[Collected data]
________________________
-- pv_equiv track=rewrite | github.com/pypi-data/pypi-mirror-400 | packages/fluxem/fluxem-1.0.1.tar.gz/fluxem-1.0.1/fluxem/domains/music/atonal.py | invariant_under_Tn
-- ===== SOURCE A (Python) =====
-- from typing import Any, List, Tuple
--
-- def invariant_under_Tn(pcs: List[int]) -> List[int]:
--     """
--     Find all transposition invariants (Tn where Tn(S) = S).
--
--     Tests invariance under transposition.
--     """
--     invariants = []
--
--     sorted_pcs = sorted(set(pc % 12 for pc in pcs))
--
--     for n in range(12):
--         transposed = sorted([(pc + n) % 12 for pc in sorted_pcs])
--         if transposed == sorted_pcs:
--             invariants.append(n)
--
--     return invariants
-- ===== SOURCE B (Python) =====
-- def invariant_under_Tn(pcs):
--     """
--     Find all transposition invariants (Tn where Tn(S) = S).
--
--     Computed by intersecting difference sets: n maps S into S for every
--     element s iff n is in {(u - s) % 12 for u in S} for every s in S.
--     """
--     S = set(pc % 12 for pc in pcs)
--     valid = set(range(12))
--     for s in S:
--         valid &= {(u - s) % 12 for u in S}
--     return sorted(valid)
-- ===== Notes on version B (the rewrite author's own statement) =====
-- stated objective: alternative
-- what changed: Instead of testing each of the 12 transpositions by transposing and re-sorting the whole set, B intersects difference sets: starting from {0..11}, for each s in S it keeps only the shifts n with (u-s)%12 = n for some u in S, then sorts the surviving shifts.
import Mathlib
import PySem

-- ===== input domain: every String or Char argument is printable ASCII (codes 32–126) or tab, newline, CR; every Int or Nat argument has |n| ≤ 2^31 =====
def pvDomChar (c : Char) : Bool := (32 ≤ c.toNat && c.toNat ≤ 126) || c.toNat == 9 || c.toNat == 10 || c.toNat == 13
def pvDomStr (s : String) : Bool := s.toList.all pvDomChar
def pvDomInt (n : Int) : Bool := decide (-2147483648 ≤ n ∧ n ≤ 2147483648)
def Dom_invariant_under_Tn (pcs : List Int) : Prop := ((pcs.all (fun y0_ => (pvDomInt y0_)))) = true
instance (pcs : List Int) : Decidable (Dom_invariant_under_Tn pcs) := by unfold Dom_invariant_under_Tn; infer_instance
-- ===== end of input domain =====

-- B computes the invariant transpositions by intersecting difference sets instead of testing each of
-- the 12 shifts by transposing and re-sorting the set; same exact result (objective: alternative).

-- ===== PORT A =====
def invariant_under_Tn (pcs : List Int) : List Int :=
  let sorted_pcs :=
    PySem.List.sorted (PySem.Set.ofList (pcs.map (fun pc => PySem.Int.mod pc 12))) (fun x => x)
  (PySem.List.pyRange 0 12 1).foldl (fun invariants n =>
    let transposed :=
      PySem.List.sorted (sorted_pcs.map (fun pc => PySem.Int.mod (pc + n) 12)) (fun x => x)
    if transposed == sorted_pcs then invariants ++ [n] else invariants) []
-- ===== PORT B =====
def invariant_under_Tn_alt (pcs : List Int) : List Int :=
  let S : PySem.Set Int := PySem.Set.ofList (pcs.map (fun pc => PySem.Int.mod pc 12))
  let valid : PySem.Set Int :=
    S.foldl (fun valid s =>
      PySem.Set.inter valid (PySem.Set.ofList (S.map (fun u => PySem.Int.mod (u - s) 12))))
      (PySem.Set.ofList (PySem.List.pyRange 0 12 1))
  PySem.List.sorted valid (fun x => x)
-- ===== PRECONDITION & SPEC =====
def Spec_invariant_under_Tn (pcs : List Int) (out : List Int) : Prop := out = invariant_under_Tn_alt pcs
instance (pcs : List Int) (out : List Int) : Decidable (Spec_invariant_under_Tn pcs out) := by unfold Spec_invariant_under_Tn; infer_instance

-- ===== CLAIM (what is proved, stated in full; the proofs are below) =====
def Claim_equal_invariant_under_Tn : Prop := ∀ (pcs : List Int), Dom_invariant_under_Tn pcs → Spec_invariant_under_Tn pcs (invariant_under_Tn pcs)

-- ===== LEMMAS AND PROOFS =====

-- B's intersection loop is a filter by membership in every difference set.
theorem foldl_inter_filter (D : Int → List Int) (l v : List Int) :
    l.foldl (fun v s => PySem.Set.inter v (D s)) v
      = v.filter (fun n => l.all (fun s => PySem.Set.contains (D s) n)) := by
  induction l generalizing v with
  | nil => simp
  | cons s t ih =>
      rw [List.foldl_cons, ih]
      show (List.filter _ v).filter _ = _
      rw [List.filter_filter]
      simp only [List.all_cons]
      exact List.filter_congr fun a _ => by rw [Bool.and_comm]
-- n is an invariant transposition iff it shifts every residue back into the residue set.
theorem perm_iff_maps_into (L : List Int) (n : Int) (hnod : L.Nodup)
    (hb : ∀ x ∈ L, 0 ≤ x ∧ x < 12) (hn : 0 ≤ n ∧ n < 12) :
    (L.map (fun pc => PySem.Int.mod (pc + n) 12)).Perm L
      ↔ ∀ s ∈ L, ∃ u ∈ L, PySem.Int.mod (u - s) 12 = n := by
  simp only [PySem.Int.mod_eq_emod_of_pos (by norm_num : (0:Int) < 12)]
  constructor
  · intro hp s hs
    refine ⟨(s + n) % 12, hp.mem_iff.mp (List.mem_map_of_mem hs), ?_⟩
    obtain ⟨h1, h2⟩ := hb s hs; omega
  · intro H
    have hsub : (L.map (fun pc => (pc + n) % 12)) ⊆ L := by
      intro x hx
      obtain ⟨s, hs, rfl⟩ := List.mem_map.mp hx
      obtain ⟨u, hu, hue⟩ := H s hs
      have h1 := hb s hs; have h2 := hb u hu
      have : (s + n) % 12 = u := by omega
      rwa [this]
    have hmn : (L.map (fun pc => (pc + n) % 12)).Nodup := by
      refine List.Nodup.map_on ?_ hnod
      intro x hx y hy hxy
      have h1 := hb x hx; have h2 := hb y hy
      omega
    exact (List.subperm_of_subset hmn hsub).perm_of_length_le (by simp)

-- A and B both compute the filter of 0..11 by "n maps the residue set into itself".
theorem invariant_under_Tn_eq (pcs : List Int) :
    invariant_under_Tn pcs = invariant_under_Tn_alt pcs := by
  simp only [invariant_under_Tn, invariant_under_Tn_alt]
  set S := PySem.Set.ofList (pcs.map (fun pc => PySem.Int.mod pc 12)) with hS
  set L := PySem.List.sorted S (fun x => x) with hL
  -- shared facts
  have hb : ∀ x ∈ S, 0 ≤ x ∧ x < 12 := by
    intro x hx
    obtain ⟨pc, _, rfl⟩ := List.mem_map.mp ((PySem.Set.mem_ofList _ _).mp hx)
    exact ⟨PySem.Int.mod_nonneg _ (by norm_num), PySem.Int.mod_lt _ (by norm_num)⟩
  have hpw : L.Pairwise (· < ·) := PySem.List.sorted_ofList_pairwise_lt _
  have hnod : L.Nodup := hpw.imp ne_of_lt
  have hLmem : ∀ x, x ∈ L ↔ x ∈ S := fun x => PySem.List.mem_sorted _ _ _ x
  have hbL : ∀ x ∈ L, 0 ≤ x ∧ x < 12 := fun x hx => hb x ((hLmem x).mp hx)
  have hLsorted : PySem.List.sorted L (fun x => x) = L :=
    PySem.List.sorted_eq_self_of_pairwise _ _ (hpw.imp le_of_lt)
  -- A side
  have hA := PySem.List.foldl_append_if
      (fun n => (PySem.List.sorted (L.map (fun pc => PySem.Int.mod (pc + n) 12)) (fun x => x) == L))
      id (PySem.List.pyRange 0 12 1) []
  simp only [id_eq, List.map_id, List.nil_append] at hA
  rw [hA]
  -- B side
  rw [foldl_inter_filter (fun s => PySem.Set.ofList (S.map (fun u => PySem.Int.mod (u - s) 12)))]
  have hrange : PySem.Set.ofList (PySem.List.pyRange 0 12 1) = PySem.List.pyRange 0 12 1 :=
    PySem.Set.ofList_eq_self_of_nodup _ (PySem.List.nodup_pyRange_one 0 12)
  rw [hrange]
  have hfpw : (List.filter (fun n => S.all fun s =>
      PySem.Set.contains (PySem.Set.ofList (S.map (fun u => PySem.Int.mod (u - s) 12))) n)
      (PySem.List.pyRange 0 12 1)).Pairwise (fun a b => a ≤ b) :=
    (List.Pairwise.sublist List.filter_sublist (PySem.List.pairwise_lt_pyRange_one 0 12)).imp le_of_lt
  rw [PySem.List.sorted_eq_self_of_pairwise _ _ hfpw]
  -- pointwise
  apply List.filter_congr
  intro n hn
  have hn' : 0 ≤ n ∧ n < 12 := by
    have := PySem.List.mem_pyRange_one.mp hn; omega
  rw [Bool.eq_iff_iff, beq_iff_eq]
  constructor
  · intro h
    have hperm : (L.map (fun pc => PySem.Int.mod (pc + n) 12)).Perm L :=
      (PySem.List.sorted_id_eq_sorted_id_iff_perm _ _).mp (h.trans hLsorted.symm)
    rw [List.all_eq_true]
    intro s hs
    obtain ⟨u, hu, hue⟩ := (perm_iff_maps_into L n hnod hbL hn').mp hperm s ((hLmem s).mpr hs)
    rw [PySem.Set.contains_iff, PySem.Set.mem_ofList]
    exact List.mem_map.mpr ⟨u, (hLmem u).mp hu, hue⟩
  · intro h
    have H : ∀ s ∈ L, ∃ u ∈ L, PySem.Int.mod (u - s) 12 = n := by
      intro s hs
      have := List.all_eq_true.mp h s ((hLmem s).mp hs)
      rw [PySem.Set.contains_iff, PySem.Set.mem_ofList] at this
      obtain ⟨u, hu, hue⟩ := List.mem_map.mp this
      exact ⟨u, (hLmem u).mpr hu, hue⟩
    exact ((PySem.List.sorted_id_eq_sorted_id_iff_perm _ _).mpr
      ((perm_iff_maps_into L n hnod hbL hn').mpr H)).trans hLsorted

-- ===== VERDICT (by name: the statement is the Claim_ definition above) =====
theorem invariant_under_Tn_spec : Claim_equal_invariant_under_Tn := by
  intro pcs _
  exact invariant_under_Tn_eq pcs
________________________
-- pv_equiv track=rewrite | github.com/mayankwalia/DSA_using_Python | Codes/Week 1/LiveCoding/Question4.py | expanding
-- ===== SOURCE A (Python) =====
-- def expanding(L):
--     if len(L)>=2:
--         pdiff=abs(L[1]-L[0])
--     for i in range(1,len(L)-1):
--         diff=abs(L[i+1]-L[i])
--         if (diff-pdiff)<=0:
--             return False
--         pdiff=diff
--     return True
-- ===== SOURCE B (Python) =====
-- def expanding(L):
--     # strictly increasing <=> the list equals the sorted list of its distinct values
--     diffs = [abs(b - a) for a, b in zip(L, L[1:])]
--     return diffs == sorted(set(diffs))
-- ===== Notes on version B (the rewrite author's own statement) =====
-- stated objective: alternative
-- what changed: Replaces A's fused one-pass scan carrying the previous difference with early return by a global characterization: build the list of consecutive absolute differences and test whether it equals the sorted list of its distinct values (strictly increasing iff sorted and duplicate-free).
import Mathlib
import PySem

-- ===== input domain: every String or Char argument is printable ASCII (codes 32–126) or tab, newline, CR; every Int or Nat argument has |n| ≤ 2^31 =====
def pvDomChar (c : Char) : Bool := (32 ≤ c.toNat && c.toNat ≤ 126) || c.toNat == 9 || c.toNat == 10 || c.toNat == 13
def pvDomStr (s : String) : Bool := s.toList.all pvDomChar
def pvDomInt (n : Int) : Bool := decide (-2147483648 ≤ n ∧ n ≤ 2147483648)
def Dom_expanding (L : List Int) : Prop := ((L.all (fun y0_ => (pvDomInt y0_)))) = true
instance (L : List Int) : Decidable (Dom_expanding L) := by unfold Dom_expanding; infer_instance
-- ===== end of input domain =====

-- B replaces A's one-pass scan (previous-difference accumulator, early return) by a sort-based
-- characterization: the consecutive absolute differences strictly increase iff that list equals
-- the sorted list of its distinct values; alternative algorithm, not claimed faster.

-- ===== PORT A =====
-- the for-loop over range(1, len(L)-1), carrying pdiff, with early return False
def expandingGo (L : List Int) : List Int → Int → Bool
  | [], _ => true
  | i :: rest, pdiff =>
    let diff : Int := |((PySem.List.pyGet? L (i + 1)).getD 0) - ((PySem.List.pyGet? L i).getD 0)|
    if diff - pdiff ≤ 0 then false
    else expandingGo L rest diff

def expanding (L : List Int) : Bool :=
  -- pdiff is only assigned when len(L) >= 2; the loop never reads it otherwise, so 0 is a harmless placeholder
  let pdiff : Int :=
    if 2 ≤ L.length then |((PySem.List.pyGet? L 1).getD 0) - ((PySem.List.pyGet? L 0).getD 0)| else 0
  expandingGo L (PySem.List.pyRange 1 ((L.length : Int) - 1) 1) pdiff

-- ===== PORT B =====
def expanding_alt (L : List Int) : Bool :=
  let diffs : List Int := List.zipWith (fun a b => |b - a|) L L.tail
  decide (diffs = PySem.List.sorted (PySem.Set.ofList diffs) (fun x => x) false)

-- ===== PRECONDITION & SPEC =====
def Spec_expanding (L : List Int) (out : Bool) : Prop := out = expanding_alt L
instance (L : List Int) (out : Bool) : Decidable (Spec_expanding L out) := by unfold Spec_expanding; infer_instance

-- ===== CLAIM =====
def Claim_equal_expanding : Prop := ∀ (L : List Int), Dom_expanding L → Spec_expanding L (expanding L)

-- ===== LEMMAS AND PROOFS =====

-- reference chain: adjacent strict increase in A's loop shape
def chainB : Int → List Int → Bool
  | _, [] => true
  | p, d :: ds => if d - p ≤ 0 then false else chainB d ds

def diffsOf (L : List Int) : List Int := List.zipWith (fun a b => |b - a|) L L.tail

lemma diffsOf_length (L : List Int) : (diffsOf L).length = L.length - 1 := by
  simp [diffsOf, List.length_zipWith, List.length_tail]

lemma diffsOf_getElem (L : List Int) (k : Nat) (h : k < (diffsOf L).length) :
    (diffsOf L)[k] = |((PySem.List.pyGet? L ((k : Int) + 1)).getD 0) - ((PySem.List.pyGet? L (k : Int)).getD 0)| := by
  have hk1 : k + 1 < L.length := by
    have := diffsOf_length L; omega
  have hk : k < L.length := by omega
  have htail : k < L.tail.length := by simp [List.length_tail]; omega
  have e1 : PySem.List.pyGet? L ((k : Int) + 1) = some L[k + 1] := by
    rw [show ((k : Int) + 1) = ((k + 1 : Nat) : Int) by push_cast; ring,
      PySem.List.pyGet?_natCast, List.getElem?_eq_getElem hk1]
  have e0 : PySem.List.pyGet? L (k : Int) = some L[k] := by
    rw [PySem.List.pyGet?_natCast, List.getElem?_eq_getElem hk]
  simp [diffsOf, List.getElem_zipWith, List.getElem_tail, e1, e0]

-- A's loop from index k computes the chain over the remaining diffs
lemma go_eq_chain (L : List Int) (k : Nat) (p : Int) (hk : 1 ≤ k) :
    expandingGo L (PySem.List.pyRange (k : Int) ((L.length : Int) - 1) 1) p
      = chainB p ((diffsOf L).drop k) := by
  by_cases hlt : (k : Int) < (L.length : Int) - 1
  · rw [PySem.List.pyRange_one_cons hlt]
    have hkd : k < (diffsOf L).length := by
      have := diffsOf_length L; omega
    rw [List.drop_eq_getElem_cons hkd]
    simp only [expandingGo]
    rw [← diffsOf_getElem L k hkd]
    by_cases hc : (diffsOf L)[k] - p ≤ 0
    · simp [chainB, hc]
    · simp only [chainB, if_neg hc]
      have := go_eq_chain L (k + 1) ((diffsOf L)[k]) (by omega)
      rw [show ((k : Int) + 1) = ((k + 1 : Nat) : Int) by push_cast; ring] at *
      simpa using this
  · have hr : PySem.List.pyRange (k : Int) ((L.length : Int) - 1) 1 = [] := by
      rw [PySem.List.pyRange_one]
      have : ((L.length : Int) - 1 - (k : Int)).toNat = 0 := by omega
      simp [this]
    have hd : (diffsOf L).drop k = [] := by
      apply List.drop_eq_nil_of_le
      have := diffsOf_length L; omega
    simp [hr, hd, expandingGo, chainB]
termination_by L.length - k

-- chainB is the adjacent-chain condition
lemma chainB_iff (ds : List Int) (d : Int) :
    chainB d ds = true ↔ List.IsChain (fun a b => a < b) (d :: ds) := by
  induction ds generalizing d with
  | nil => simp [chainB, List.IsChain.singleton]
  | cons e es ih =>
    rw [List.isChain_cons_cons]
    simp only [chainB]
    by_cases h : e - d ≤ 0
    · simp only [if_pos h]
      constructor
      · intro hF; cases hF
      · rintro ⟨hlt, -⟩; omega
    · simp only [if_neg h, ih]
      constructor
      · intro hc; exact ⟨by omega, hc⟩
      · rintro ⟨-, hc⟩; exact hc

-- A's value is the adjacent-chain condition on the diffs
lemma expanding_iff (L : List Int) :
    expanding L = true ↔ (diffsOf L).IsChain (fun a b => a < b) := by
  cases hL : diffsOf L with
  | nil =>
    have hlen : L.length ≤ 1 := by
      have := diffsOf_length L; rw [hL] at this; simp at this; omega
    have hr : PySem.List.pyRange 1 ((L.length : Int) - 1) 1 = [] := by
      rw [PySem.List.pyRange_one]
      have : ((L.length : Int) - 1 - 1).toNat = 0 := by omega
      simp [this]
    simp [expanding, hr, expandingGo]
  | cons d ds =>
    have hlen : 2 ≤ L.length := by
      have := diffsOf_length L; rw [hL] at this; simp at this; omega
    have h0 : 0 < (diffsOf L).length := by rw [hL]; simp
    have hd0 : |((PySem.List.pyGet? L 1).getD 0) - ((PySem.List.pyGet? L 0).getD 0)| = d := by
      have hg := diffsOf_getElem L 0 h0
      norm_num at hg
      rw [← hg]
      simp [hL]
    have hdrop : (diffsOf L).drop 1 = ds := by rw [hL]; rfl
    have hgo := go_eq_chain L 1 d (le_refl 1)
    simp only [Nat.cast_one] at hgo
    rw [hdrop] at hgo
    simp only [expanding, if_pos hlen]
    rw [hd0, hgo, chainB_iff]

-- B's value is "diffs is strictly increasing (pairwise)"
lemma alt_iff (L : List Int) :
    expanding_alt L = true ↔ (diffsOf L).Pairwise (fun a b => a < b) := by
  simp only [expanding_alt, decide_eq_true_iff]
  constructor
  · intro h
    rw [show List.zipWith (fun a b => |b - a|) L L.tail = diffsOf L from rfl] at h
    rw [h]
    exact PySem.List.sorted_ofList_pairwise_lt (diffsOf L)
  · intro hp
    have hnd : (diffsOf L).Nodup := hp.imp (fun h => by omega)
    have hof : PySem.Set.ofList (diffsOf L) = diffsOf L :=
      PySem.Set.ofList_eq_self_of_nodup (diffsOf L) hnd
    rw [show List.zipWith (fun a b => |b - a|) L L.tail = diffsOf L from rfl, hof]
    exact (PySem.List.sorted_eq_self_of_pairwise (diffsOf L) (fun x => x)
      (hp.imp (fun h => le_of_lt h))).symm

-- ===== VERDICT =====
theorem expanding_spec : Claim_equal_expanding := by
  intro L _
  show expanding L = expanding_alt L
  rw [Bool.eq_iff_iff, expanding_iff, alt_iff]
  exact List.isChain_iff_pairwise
________________________
**Exercise requirements**
Please reproduce, exactly as they appear above, the lines from the line containing "-- pv_equiv track=rewrite | github.com/pypi-data/pypi-mirror-400" up to and including the line containing "pc in sorted_pcs])".

**Solution to the problem**
-- pv_equiv track=rewrite | github.com/pypi-data/pypi-mirror-400 | packages/fluxem/fluxem-1.0.1.tar.gz/fluxem-1.0.1/fluxem/domains/music/atonal.py | invariant_under_Tn
-- ===== SOURCE A (Python) =====
-- from typing import Any, List, Tuple
--
-- def invariant_under_Tn(pcs: List[int]) -> List[int]:
--     """
--     Find all transposition invariants (Tn where Tn(S) = S).
--
--     Tests invariance under transposition.
--     """
--     invariants = []
--
--     sorted_pcs = sorted(set(pc % 12 for pc in pcs))
--
--     for n in range(12):
--         transposed = sorted([(pc + n) % 12 for pc in sorted_pcs])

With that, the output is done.